[Start of Attachment]

-- pv_equiv track=rewrite | github.com/Skylerliutian/COMP9318 | lab/Lab2_specs/submission.py | buc_single
-- ===== SOURCE A (Python) =====
-- def buc_single(prefix, data, column):
--     length = column - 1
--     result = []
--     iter_time = 2 ** length
--     for i in range(iter_time):
--         copy = [i for i in data]
--         for j in range(length):
--             if i % (2 ** (length - j)) > (2 ** (length - j - 1) - 1):
--                 copy[j] = 'ALL'
--         result.append(prefix + copy)
--     return result
-- ===== SOURCE B (Python) =====
-- def buc_single(prefix, data, column):
--     length = column - 1
--
--     def rows(j):
--         if j >= length:
--             return [data[length:]]
--         return [[v] + t for v in (data[j], 'ALL') for t in rows(j + 1)]
--
--     return [prefix + r for r in rows(0)]
-- ===== Notes on version B (the rewrite author's own statement) =====
-- stated objective: alternative
-- what changed: Replaces the 2^length integer-index loop with bit-test masking by a recursive per-column combination generator (each column yields its value or 'ALL', combinations built depth-first), keeping the same output order.
import Mathlib
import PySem

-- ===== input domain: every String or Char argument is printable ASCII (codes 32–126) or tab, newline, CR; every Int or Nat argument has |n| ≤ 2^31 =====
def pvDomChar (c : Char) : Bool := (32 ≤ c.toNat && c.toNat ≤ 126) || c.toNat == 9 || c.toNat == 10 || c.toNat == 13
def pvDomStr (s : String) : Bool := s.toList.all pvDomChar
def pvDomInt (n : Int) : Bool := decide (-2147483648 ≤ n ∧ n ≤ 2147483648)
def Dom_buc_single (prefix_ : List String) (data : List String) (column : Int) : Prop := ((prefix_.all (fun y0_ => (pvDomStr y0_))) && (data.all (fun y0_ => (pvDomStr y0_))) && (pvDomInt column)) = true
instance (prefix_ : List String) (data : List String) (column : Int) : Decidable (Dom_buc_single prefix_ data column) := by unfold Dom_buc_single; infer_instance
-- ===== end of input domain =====

-- B replaces A's 2^length index loop with bit-test masking by a recursive per-column
-- combination generator (objective: alternative, same output, same exponential cost).

-- ===== PORT A =====
def buc_single (prefix_ : List String) (data : List String) (column : Int) : List (List String) :=
  let length := column - 1
  -- Python: for length < 0, 2 ** length is a float and range(...) raises TypeError (excluded by Pre_)
  if length < 0 then []
  else
    let L := length.toNat
    (List.range (2 ^ L)).foldl (fun result i =>
      let copy := (List.range L).foldl (fun c j =>
        -- Python: copy[j] = 'ALL' raises IndexError when j ≥ len(data) (excluded by Pre_)
        if i % 2 ^ (L - j) > 2 ^ (L - j - 1) - 1 then c.set j "ALL" else c) data
      result ++ [prefix_ ++ copy]) []

-- ===== PORT B =====
-- Source B's recursive helper `rows(j)`: combinations for columns j..length-1 followed by data[length:].
-- data[j] in Source B raises IndexError for j ≥ len(data) (excluded by Pre_); getD is exact inside Pre_.
def bucRows (data : List String) (length : Nat) (j : Nat) : List (List String) :=
  if _h : length ≤ j then [List.drop length data]
  else [data.getD j "", "ALL"].flatMap (fun v => (bucRows data length (j + 1)).map (fun t => v :: t))
termination_by length - j

def buc_single_alt (prefix_ : List String) (data : List String) (column : Int) : List (List String) :=
  -- column ≥ 1 inside Pre_, so toNat is exact there
  let length := (column - 1).toNat
  (bucRows data length 0).map (fun r => prefix_ ++ r)

-- ===== PRECONDITION & SPEC =====
-- Pre_ excludes exactly the inputs on which Python A raises: column < 1 (2**negative is a
-- float, range raises TypeError) and column - 1 > len(data) (copy[j] = 'ALL' raises IndexError).
def Pre_buc_single (prefix_ : List String) (data : List String) (column : Int) : Prop :=
  1 ≤ column ∧ column - 1 ≤ (data.length : Int)
instance (prefix_ : List String) (data : List String) (column : Int) : Decidable (Pre_buc_single prefix_ data column) := by unfold Pre_buc_single; infer_instance

def pvWitness_buc_single : List String × List String × Int := (["p"], ["a", "b"], 2)

def Spec_buc_single (prefix_ : List String) (data : List String) (column : Int) (out : List (List String)) : Prop := out = buc_single_alt prefix_ data column
instance (prefix_ : List String) (data : List String) (column : Int) (out : List (List String)) : Decidable (Spec_buc_single prefix_ data column out) := by unfold Spec_buc_single; infer_instance

-- ===== CLAIM (what is proved, stated in full; the proofs are below) =====
def Claim_equal_buc_single : Prop := ∀ (prefix_ : List String) (data : List String) (column : Int), Dom_buc_single prefix_ data column → Pre_buc_single prefix_ data column → Spec_buc_single prefix_ data column (buc_single prefix_ data column)

-- ===== LEMMAS AND PROOFS =====

-- structural form of A's inner masking loop: mask the first L columns by the bits of i (MSB = column 0)
def maskF : Nat → Nat → List String → List String
  | 0, _, data => data
  | _ + 1, _, [] => []
  | L + 1, i, d :: rest => (if i % 2 ^ (L + 1) > 2 ^ L - 1 then "ALL" else d) :: maskF L i rest

-- A's outer loop is an append-accumulating map
lemma foldl_push {α β : Type} (g : α → β) :
    ∀ (l : List α) (acc : List β), l.foldl (fun r x => r ++ [g x]) acc = acc ++ l.map g := by
  intro l
  induction l with
  | nil => simp
  | cons a t ih => intro acc; simp [List.foldl_cons, ih]

lemma foldl_set_nil (p : Nat → Prop) [DecidablePred p] (s : String) (l : List Nat) :
    l.foldl (fun c j => if p j then c.set j s else c) ([] : List String) = [] := by
  induction l with
  | nil => rfl
  | cons a t ih => simp only [List.foldl_cons]; split <;> simpa using ih

lemma foldl_set_shift (p : Nat → Prop) [DecidablePred p] (s : String) :
    ∀ (L : Nat) (d : String) (c : List String),
      (List.range L).foldl (fun c j => if p j then c.set (j + 1) s else c) (d :: c)
        = d :: (List.range L).foldl (fun c j => if p j then c.set j s else c) c := by
  intro L
  induction L with
  | zero => intro d c; rfl
  | succ n ih =>
    intro d c
    simp only [List.range_succ, List.foldl_append, List.foldl_cons, List.foldl_nil, ih]
    split <;> simp [List.set_cons_succ]

-- A's inner loop computes maskF
lemma foldlMask_eq_maskF :
    ∀ (L : Nat) (i : Nat) (data : List String),
      (List.range L).foldl (fun c j =>
        if i % 2 ^ (L - j) > 2 ^ (L - j - 1) - 1 then c.set j "ALL" else c) data
      = maskF L i data := by
  intro L
  induction L with
  | zero => intro i data; rfl
  | succ n ih =>
    intro i data
    cases data with
    | nil => simpa [maskF] using foldl_set_nil (fun j => i % 2 ^ (n + 1 - j) > 2 ^ (n + 1 - j - 1) - 1) "ALL" (List.range (n + 1))
    | cons d rest =>
      rw [List.range_succ_eq_map, List.foldl_cons, List.foldl_map]
      simp only [Nat.sub_zero, Nat.succ_sub_succ]
      split
      · rw [show (d :: rest).set 0 "ALL" = "ALL" :: rest from rfl,
          foldl_set_shift (fun j => i % 2 ^ (n - j) > 2 ^ (n - j - 1) - 1) "ALL" n "ALL" rest,
          ih i rest, maskF]
        simp_all
      · rw [foldl_set_shift (fun j => i % 2 ^ (n - j) > 2 ^ (n - j - 1) - 1) "ALL" n d rest,
          ih i rest, maskF]
        simp_all

-- maskF only looks at i modulo 2^L
lemma maskF_mod_add : ∀ (L k i : Nat) (data : List String),
    maskF L (k * 2 ^ L + i) data = maskF L i data := by
  intro L
  induction L with
  | zero => intro k i data; rfl
  | succ n ih =>
    intro k i data
    cases data with
    | nil => rfl
    | cons d rest =>
      have h1 : (k * 2 ^ (n + 1) + i) % 2 ^ (n + 1) = i % 2 ^ (n + 1) := by
        rw [Nat.mul_comm]; exact Nat.mul_add_mod _ _ _
      have h2 : k * 2 ^ (n + 1) + i = (2 * k) * 2 ^ n + i := by ring
      simp only [maskF]
      rw [h1, show k * 2 ^ (n + 1) + i = 2 * k * 2 ^ n + i from by ring, ih]

-- the range-map of maskF satisfies the same cons-recursion as B's combination generator
lemma rowsA_succ (L : Nat) (d : String) (rest : List String) :
    (List.range (2 ^ (L + 1))).map (fun i => maskF (L + 1) i (d :: rest))
      = ((List.range (2 ^ L)).map (fun i => maskF L i rest)).map (fun t => d :: t)
        ++ ((List.range (2 ^ L)).map (fun i => maskF L i rest)).map (fun t => "ALL" :: t) := by
  have hsplit : List.range (2 ^ (L + 1)) = List.range (2 ^ L) ++ (List.range (2 ^ L)).map (fun x => 2 ^ L + x) := by
    rw [show 2 ^ (L + 1) = 2 ^ L + 2 ^ L from by ring]; exact List.range_add
  rw [hsplit, List.map_append, List.map_map, List.map_map, List.map_map]
  congr 1
  · apply List.map_congr_left
    intro i hi
    have hi' : i < 2 ^ L := List.mem_range.mp hi
    have hlt : i < 2 ^ (L + 1) := lt_of_lt_of_le hi' (Nat.pow_le_pow_right (by norm_num) (Nat.le_succ L))
    have hmod : i % 2 ^ (L + 1) = i := Nat.mod_eq_of_lt hlt
    have hcond : ¬ (i % 2 ^ (L + 1) > 2 ^ L - 1) := by
      rw [hmod]; omega
    simp [maskF, hcond]
  · apply List.map_congr_left
    intro i hi
    have hi' : i < 2 ^ L := List.mem_range.mp hi
    have hlt : 2 ^ L + i < 2 ^ (L + 1) := by
      have : 2 ^ (L + 1) = 2 ^ L + 2 ^ L := by ring
      omega
    have hmod : (2 ^ L + i) % 2 ^ (L + 1) = 2 ^ L + i := Nat.mod_eq_of_lt hlt
    have hcond : (2 ^ L + i) % 2 ^ (L + 1) > 2 ^ L - 1 := by
      rw [hmod]
      have : 0 < 2 ^ L := by positivity
      omega
    have htail : maskF L (2 ^ L + i) rest = maskF L i rest := by
      simpa using maskF_mod_add L 1 i rest
    simp [maskF, hcond, htail]

-- B's recursion computes the same masked rows as A, column by column
lemma bucRows_eq : ∀ (n : Nat) (data : List String) (length j : Nat),
    length = j + n → length ≤ data.length →
    bucRows data length j = (List.range (2 ^ n)).map (fun i => maskF n i (List.drop j data)) := by
  intro n
  induction n with
  | zero =>
    intro data length j hlen _hle
    rw [bucRows]
    simp [hlen, maskF]
  | succ m ih =>
    intro data length j hlen hle
    rw [bucRows]
    have hjlt : ¬ length ≤ j := by omega
    simp only [hjlt, dite_false]
    have hdrop : ∃ d rest, List.drop j data = d :: rest := by
      have : j < data.length := by omega
      cases hdj : List.drop j data with
      | nil => exfalso; have := List.drop_eq_nil_iff.mp hdj; omega
      | cons d rest => exact ⟨d, rest, rfl⟩
    obtain ⟨d, rest, hdj⟩ := hdrop
    have hget : data.getD j "" = d := by
      have : data[j]? = some d := by
        rw [← List.head?_drop, hdj]; rfl
      simp [List.getD_eq_getElem?_getD, this]
    have htail : List.drop (j + 1) data = rest := by
      rw [← List.tail_drop, hdj]; rfl
    rw [hdj, rowsA_succ m d rest, ih data length (j + 1) (by omega) hle, htail, hget]
    simp [List.flatMap_cons, List.flatMap_nil]

-- ===== VERDICT (by name: the statement is the Claim_ definition above) =====
theorem buc_single_spec : Claim_equal_buc_single := by
  intro prefix_ data column _hdom hpre
  obtain ⟨h1, h2⟩ := hpre
  unfold Spec_buc_single buc_single buc_single_alt
  have hnn : ¬ (column - 1 < 0) := by omega
  simp only [hnn, if_false]
  have hL : (column - 1).toNat ≤ data.length := by omega
  set L := (column - 1).toNat with hLdef
  simp only [foldlMask_eq_maskF]
  rw [foldl_push (fun i => prefix_ ++ maskF L i data) (List.range (2 ^ L)) []]
  rw [bucRows_eq L data L 0 (by omega) hL]
  simp [List.map_map, Function.comp]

[End of Attachment]

* **Problem details**: Set down only the lines above that fall between the line holding "obtain ⟨h1, h2⟩ := hpre" and the line holding "simp only [foldlMask_eq_maskF]", inclusive, keeping each exact.

* **Output for this task**:
  obtain ⟨h1, h2⟩ := hpre
  unfold Spec_buc_single buc_single buc_single_alt
  have hnn : ¬ (column - 1 < 0) := by omega
  simp only [hnn, if_false]
  have hL : (column - 1).toNat ≤ data.length := by omega
  set L := (column - 1).toNat with hLdef
  simp only [foldlMask_eq_maskF]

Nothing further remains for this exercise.